Robotics camp gives kids building blocks for careers

July 18, 2011

By ASHLEY JACKSON - Bulletin Staff Writer

Martinsville students recently engaged in learning and thinking critically by building and programming robots.

Last week, a robotics camp was held at Martinsville Middle School, sponsored by NASA’s Science, Engineering, Mathematics and Aerospace Academy (SEMAA).

“The camp incorporates the science, technology, engineering and mathematics (STEM) components, which the students can apply to learning and to real-life situations,” said Anne Stultz, SEMAA site director and robotics team coach at Martinsville Middle School.

“The camp is fun ... it’s three hours of smiles,” said Chuck McPeak, robotics team coach and teacher at Martinsville Middle School.

During the camp, the students built robots and used computer software to program the robots to navigate through an obstacle course. At the end of the week, the students were to take part in a competition to see which camper’s robot could best navigate through the course, according to Stultz.

“We hope to satisfy that competitive spirit in them,” and the students are learning at the same time, said Mark Toole, middle and high school robotics team coach and a math teacher at Martinsville High School.

Reese Walker, one of the campers, said her favorite part of the camp was programming the robots. “It’s fun when you see what you’ve programmed in action” on the course, she said.

The course consisted of missions or obstacles. The students had to program in a certain number of wheel rotations and measure how far the robot had to move to complete each mission, Stultz said.
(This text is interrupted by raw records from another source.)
-- pv_equiv track=rewrite | github.com/kykyzhapol/Case_13 | main.py | find_available_pump
-- ===== SOURCE A (Python) =====
-- def find_available_pump(oil_type: int, current_queues: dict,
--                         setup_data: dict) -> int | None:
--     '''
--     Find suitable pump for refueling based on fuel type and queue status.
--
--     Searches through all pumps to find one that:
--     1. Supports the required fuel type
--     2. Has available queue slots
--     Then selects the pump with the shortest queue among available options.
--
--     Args:
--         oil_type (int): Type of fuel needed (80, 92, 95, or 98)
--         current_queues (dict): Current state of all pumps with queues
--         setup_data (dict): Pump configuration data with max queues and fuel types
--
--     Returns:
--         int | None: Pump number if available, None if no suitable pump found
--     '''
--     available_pumps = []
--
--     for pump_num, pump_info in setup_data.items():
--         max_queue, available_oils = pump_info[0], pump_info[1]
--
--         # Check if pump supports required fuel and has free queue slots
--         if oil_type in available_oils:
--             if current_queues[pump_num][0] < max_queue:
--                 available_pumps.append(pump_num)
--
--     if available_pumps:
--         # Select pump with shortest queue for optimal customer distribution
--         return min(available_pumps, key=lambda x: current_queues[x][0])
--     else:
--         return None
-- ===== SOURCE B (Python) =====
-- def find_available_pump(oil_type: int, current_queues: dict,
--                         setup_data: dict) -> int | None:
--     # Single pass keeping a running minimum instead of build-a-list-then-min.
--     best = None  # (pump_num, queue_len) of the shortest-queue suitable pump so far
--     for pump_num, pump_info in setup_data.items():
--         max_queue, available_oils = pump_info[0], pump_info[1]
--         if oil_type in available_oils:
--             q = current_queues[pump_num][0]
--             if q < max_queue and (best is None or q < best[1]):
--                 best = (pump_num, q)
--     return best[0] if best is not None else None
-- ===== Notes on version B (the rewrite author's own statement) =====
-- stated objective: simpler
-- what changed: Replaces the two-pass build-a-candidate-list-then-min(key=...) structure with one fused pass over setup_data that keeps a running (best_pump, best_queue) minimum, using strict < so the first pump at the minimal queue wins exactly as Python's min does.
import Mathlib
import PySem

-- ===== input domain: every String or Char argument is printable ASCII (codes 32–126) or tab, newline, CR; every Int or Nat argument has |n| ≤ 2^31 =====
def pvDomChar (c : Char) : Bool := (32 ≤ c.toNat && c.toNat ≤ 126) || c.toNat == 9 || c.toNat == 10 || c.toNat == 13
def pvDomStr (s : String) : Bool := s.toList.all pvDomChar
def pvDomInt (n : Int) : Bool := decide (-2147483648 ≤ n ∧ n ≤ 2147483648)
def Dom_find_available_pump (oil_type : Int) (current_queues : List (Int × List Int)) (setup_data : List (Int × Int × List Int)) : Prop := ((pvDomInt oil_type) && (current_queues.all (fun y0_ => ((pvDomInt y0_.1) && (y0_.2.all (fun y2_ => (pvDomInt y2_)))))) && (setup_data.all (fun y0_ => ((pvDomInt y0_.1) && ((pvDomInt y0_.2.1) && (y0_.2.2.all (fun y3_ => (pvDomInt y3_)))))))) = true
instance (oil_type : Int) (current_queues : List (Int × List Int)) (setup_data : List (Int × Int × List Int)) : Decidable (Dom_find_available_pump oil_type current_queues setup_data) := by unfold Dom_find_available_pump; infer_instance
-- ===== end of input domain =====

-- B fuses A's build-a-list-then-min two-pass structure into one pass with a running minimum.


-- shared helpers: current_queues[p][0] — get? ∘ head; Python raises KeyError/IndexError
-- exactly when pvQhead? is none, which Pre_ excludes, so the getD 0 default is unreachable.
def pvQhead? (cq : List (Int × List Int)) (p : Int) : Option Int :=
  ((PySem.Dict.ofList cq).get? p).bind (fun l => PySem.List.pyGet? l 0)
def pvQ (cq : List (Int × List Int)) (p : Int) : Int := (pvQhead? cq p).getD 0

-- ===== PORT A =====
-- loop body of A: append qualifying pump numbers
def pvAstep (oil_type : Int) (cq : List (Int × List Int)) (acc : List Int) (x : Int × Int × List Int) : List Int :=
  if oil_type ∈ x.2.2 then (if pvQ cq x.1 < x.2.1 then acc ++ [x.1] else acc) else acc

def find_available_pump (oil_type : Int) (current_queues : List (Int × List Int)) (setup_data : List (Int × Int × List Int)) : Option Int :=
  let available_pumps := (PySem.Dict.ofList setup_data).items.foldl (pvAstep oil_type current_queues) []
  if available_pumps.isEmpty then none
  else PySem.List.min? available_pumps (fun x => pvQ current_queues x)

-- ===== PORT B =====
-- loop body of B: running (best_pump, best_queue) minimum
def pvBstep (oil_type : Int) (cq : List (Int × List Int)) (best : Option (Int × Int)) (x : Int × Int × List Int) : Option (Int × Int) :=
  if oil_type ∈ x.2.2 then
    if pvQ cq x.1 < x.2.1 then
      match best with
      | none => some (x.1, pvQ cq x.1)
      | some b => if pvQ cq x.1 < b.2 then some (x.1, pvQ cq x.1) else some b
    else best
  else best

def find_available_pump_alt (oil_type : Int) (current_queues : List (Int × List Int)) (setup_data : List (Int × Int × List Int)) : Option Int :=
  match (PySem.Dict.ofList setup_data).items.foldl (pvBstep oil_type current_queues) none with
  | none => none
  | some b => some b.1

-- ===== PRECONDITION & SPEC =====
-- Pre_ excludes exactly the inputs where Python A raises: a pump in setup_data supporting
-- oil_type whose key is missing from current_queues (KeyError) or has an empty queue list (IndexError).
def Pre_find_available_pump (oil_type : Int) (current_queues : List (Int × List Int)) (setup_data : List (Int × Int × List Int)) : Prop :=
  ∀ x ∈ (PySem.Dict.ofList setup_data).items, oil_type ∈ x.2.2 → pvQhead? current_queues x.1 ≠ none
instance (oil_type : Int) (current_queues : List (Int × List Int)) (setup_data : List (Int × Int × List Int)) : Decidable (Pre_find_available_pump oil_type current_queues setup_data) := by unfold Pre_find_available_pump; infer_instance
def pvWitness_find_available_pump : Int × (List (Int × List Int)) × (List (Int × Int × List Int)) := (92, [(1, [0])], [(1, (3, [92]))])

def Spec_find_available_pump (oil_type : Int) (current_queues : List (Int × List Int)) (setup_data : List (Int × Int × List Int)) (out : Option Int) : Prop := out = find_available_pump_alt oil_type current_queues setup_data
instance (oil_type : Int) (current_queues : List (Int × List Int)) (setup_data : List (Int × Int × List Int)) (out : Option Int) : Decidable (Spec_find_available_pump oil_type current_queues setup_data out) := by unfold Spec_find_available_pump; infer_instance

-- ===== CLAIM (what is proved, stated in full; the proofs are below) =====
def Claim_equal_find_available_pump : Prop := ∀ (oil_type : Int) (current_queues : List (Int × List Int)) (setup_data : List (Int × Int × List Int)), Dom_find_available_pump oil_type current_queues setup_data → Pre_find_available_pump oil_type current_queues setup_data → Spec_find_available_pump oil_type current_queues setup_data (find_available_pump oil_type current_queues setup_data)

-- ===== LEMMAS AND PROOFS =====

-- B's running state is the first-wins minimum (with its key) of A's accumulated list.
def pvPack (cq : List (Int × List Int)) (acc : List Int) : Option (Int × Int) :=
  (PySem.List.min? acc (fun x => pvQ cq x)).map (fun m => (m, pvQ cq m))

theorem pvMin_append (cq : List (Int × List Int)) (acc : List Int) (p : Int) :
    PySem.List.min? (acc ++ [p]) (fun x => pvQ cq x) =
      match PySem.List.min? acc (fun x => pvQ cq x) with
      | none => some p
      | some m => if pvQ cq p < pvQ cq m then some p else some m := by
  cases hx : PySem.List.min? acc (fun x => pvQ cq x) with
  | none =>
      have hacc := (PySem.List.min?_eq_none_iff _ _).mp hx
      subst hacc
      rfl
  | some m =>
      unfold PySem.List.min? at hx ⊢
      rw [List.foldl_append, hx]
      simp

theorem pvStep_pack (oil_type : Int) (cq : List (Int × List Int)) (acc : List Int) (x : Int × Int × List Int) :
    pvBstep oil_type cq (pvPack cq acc) x = pvPack cq (pvAstep oil_type cq acc x) := by
  unfold pvBstep pvAstep pvPack
  split_ifs with h1 h2
  · rw [pvMin_append]
    cases PySem.List.min? acc (fun x => pvQ cq x) with
    | none => simp
    | some m => by_cases hq : pvQ cq x.1 < pvQ cq m <;> simp [hq]
  · rfl
  · rfl

theorem pvFold_pack (oil_type : Int) (cq : List (Int × List Int)) :
    ∀ (l : List (Int × Int × List Int)) (acc : List Int),
      l.foldl (pvBstep oil_type cq) (pvPack cq acc) =
        pvPack cq (l.foldl (pvAstep oil_type cq) acc) := by
  intro l
  induction l with
  | nil => intro acc; rfl
  | cons x t ih =>
      intro acc
      simp only [List.foldl_cons, pvStep_pack, ih]

-- ===== VERDICT (by name: the statement is the Claim_ definition above) =====
theorem find_available_pump_spec : Claim_equal_find_available_pump := by
  intro oil_type cq sd _ _
  unfold Spec_find_available_pump find_available_pump find_available_pump_alt
  have h0 : (none : Option (Int × Int)) = pvPack cq [] := rfl
  rw [h0, pvFold_pack]
  set avail := (PySem.Dict.ofList sd).items.foldl (pvAstep oil_type cq) [] with havail
  unfold pvPack
  cases hm : PySem.List.min? avail (fun x => pvQ cq x) with
  | none =>
      have : avail = [] := (PySem.List.min?_eq_none_iff _ _).mp hm
      simp [this]
  | some m =>
      have : avail ≠ [] := by
        intro h; rw [h] at hm; simp [PySem.List.min?] at hm
      simp [List.isEmpty_iff, this, hm]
When a student completed a mission, he received points. Reese said Wednesday she had completed five missions on the course.

Each robot and the course obstacles are partially made with LEGOs, which was camper Nathan Arrington’s favorite part. “I really like LEGOs, and it’s fun to work with this type of LEGOs,” he said.

The camp also was a training program for students who are interested in joining the robotics teams.

During the school year, there are three robotics teams between Martinsville middle and high schools, according to Stultz.

The robotics teams involve teamwork by putting together a skit and conducting research projects as well as taking part in robotics competitions, Toole said.

Some of the research projects involve how robotics are used in medicine, such as prosthetics, Toole said. “There are so many areas involved in this program .... There are not many programs out there” that incorporate all of the STEM components, he said.

The purpose of the robotics camp and the robotics teams is to “excite kids about STEM-related activities and promote on-going learning opportunities and keep them engaged in the thinking process,” Stultz said.

Student Harrison Toole, who is Mark Toole’s son, was in his third year of the camp and has been on the robotics team during his middle school years. He will be moving up to the high school robotics team in the coming school year, which involves a lot more electronics and more detailed programming, his father said.

Harrison’s favorite part of being on the robotics team is “being able to go to competitions each year and seeing other people’s strategies ... it’s very challenging and a lot of fun.

“I’ve learned that in order to get things right, you have to try and try again,” he added.

“We want to give them the idea that this is something that they can further their lives with — to push them toward science and math careers,” Stultz said.

“Technology and engineering is where the nation is going,” Mark Toole said.

This year’s robotics camp involved 28 students in the sixth through eighth grades.

“I’m really pleased with this group, and they’re very enthused,” Stultz said.

The students will participate in robotics competitions starting in the fall, and Martinsville Middle School will host the FIRST LEGO League competition for the area on Nov. 19, according to Stultz.